Several federal states are calling for a tax on sugary soft drinks

Status: 18.06.2024 09:14 a.m.

The WHO recommends it, Great Britain has it, and Food Minister Özdemir wants it: a tax on soft drinks. So far, the plan has failed because of the FDP. But now there is support from nine federal states.

Several federal states want a tax on soft drinks. As can be seen from a note from the Conference of Consumer Protection Ministers, they are calling on the federal government to consider a tax on drinks that contain a lot of sugar.

Brandenburg, Bremen, Hamburg, Mecklenburg-Western Pomerania, Lower Saxony, Rhineland-Palatinate, Saxony, Thuringia and Saarland are committed to ensuring that manufacturers pay a corresponding levy. “Despite voluntary commitments and promises by the industry in Germany, the average sugar content of soft drinks, for example, has not fallen in recent years to the extent that would be necessary for a healthy diet,” the minutes state.

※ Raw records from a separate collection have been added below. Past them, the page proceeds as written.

-- pv_equiv track=rewrite | github.com/ankit-sarin/evidence-engine | analysis/paper1/pass2_branchB_report.py | _section_7_windowed
-- ===== SOURCE A (Python) =====
-- VERDICTS = ("SUPPORTED", "PARTIALLY_SUPPORTED", "UNSUPPORTED")
--
-- def _fmt_pct(n: int, d: int) -> str:
--     return f"{100.0 * n / d:.1f}%" if d else "—"
--
-- def _dist(rows: list[dict], key=lambda r: r["verdict"]) -> dict[str, int]:
--     out: dict[str, int] = {v: 0 for v in VERDICTS}
--     for r in rows:
--         k = key(r)
--         out[k] = out.get(k, 0) + 1
--     return out
--
-- def _section_7_windowed(
--     rows: list[dict], windowed_triples: set[tuple[str, str]]
-- ) -> list[str]:
--     w_rows = [r for r in rows if (r["paper_id"], r["field_name"]) in windowed_triples]
--     f_rows = [r for r in rows if (r["paper_id"], r["field_name"]) not in windowed_triples]
--     n_w_papers = len({r["paper_id"] for r in w_rows})
--     n_w_triples = len({(r["paper_id"], r["field_name"]) for r in w_rows})
--
--     def _row_line(label: str, rs: list[dict]) -> str:
--         d = _dist(rs)
--         t = sum(d.values())
--         return (f"| {label} | {d['SUPPORTED']} | "
--                 f"{d['PARTIALLY_SUPPORTED']} | {d['UNSUPPORTED']} | "
--                 f"{t} | {_fmt_pct(d['UNSUPPORTED'], t)} |")
--
--     L = ["## §7. Windowed-path vs full-text-path verdict distribution",
--          "",
--          f"- **Windowed-path coverage:** {n_w_papers} papers, "
--          f"{n_w_triples} triples, {len(w_rows)} arm-rows "
--          "(paper source text exceeded the 20K-token Pass 2 budget "
--          "→ windowed around arm spans via `window_source_text`).",
--          "",
--          "| path | SUPPORTED | PARTIALLY_SUPPORTED | UNSUPPORTED | total | UNSUPPORTED % |",
--          "|---|---:|---:|---:|---:|---:|",
--          _row_line("windowed", w_rows),
--          _row_line("full-text", f_rows),
--          ""]
--     return L
-- ===== SOURCE B (Python) =====
-- VERDICTS = ("SUPPORTED", "PARTIALLY_SUPPORTED", "UNSUPPORTED")
--
-- def _fmt_pct(n: int, d: int) -> str:
--     return f"{100.0 * n / d:.1f}%" if d else "—"
--
-- def _section_7_windowed(rows, windowed_triples):
--     # One pass over rows: route each row to windowed / full-text accumulators.
--     w_counts = {v: 0 for v in VERDICTS}
--     f_counts = {v: 0 for v in VERDICTS}
--     w_total = 0
--     f_total = 0
--     w_papers = set()
--     w_triples = set()
--     for r in rows:
--         pid = r["paper_id"]
--         fld = r["field_name"]
--         v = r["verdict"]
--         if (pid, fld) in windowed_triples:
--             w_counts[v] = w_counts.get(v, 0) + 1
--             w_total += 1
--             w_papers.add(pid)
--             w_triples.add((pid, fld))
--         else:
--             f_counts[v] = f_counts.get(v, 0) + 1
--             f_total += 1
--
--     def _line(label: str, d: dict, t: int) -> str:
--         return (f"| {label} | {d['SUPPORTED']} | "
--                 f"{d['PARTIALLY_SUPPORTED']} | {d['UNSUPPORTED']} | "
--                 f"{t} | {_fmt_pct(d['UNSUPPORTED'], t)} |")
--
--     return ["## §7. Windowed-path vs full-text-path verdict distribution",
--             "",
--             f"- **Windowed-path coverage:** {len(w_papers)} papers, "
--             f"{len(w_triples)} triples, {w_total} arm-rows "
--             "(paper source text exceeded the 20K-token Pass 2 budget "
--             "→ windowed around arm spans via `window_source_text`).",
--             "",
--             "| path | SUPPORTED | PARTIALLY_SUPPORTED | UNSUPPORTED | total | UNSUPPORTED % |",
--             "|---|---:|---:|---:|---:|---:|",
--             _line("windowed", w_counts, w_total),
--             _line("full-text", f_counts, f_total),
--             ""]
-- ===== Notes on version B (the rewrite author's own statement) =====
-- stated objective: alternative
-- what changed: Replaces A's two filter passes, two set comprehensions and per-line _dist+sum rescans by a single pass over rows that routes each row into windowed/full-text verdict-count dicts, running totals and paper/triple sets, the lines then being built directly from the accumulators.
import Mathlib
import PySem

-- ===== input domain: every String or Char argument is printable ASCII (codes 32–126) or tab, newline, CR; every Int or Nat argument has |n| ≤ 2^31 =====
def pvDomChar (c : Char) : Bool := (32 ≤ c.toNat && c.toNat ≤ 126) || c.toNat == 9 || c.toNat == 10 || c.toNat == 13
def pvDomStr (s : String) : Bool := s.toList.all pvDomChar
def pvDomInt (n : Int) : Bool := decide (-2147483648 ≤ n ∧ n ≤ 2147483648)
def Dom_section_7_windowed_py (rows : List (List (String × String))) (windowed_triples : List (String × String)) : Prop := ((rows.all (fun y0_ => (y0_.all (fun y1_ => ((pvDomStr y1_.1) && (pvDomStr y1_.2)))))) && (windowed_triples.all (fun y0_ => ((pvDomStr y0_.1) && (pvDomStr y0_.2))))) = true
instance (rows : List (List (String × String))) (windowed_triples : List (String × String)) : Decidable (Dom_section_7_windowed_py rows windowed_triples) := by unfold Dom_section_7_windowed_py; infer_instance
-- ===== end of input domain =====

-- B replaces A's two filter passes, two set comprehensions and per-line _dist+sum rescans by one
-- pass over rows into per-path accumulators (alternative decomposition, same asymptotic cost).
-- Shared helpers (both Python sources use the same module-level `_fmt_pct` and `{v: 0 for v in VERDICTS}`;
-- `r[key]` is the dict-indexing primitive):

-- r[key] under Pre_ (every row has the three keys); exact where the key is present (first match).
def pvGet (r : List (String × String)) (k : String) : String :=
  (PySem.Dict.getD (PySem.Dict.mk r) k "")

Özdemir has been demanding tax for some time

This will give support to Federal Food Minister Cem Özdemir (Greens). He has been in favour of a sugar tax for some time. However, his plan has so far been rejected by his coalition partner, the FDP. Party Vice-President Wolfgang Kubicki, for example, has described a sugar tax on soft drinks as “political activism”.

According to a study by the Technical University of Munich, a special tax on sugary drinks is an effective measure, also financially. The study concludes that Germany could save up to 16 billion euros over the next 20 years through such a tax – among other things because obesity and related diseases such as type 2 diabetes and cardiovascular diseases could be prevented and the burden on the health system would be reduced.

The World Health Organization also recommends a special tax on sugary drinks. It suggests a levy of at least 20 percent. Many countries, including Great Britain, already have a sugar tax.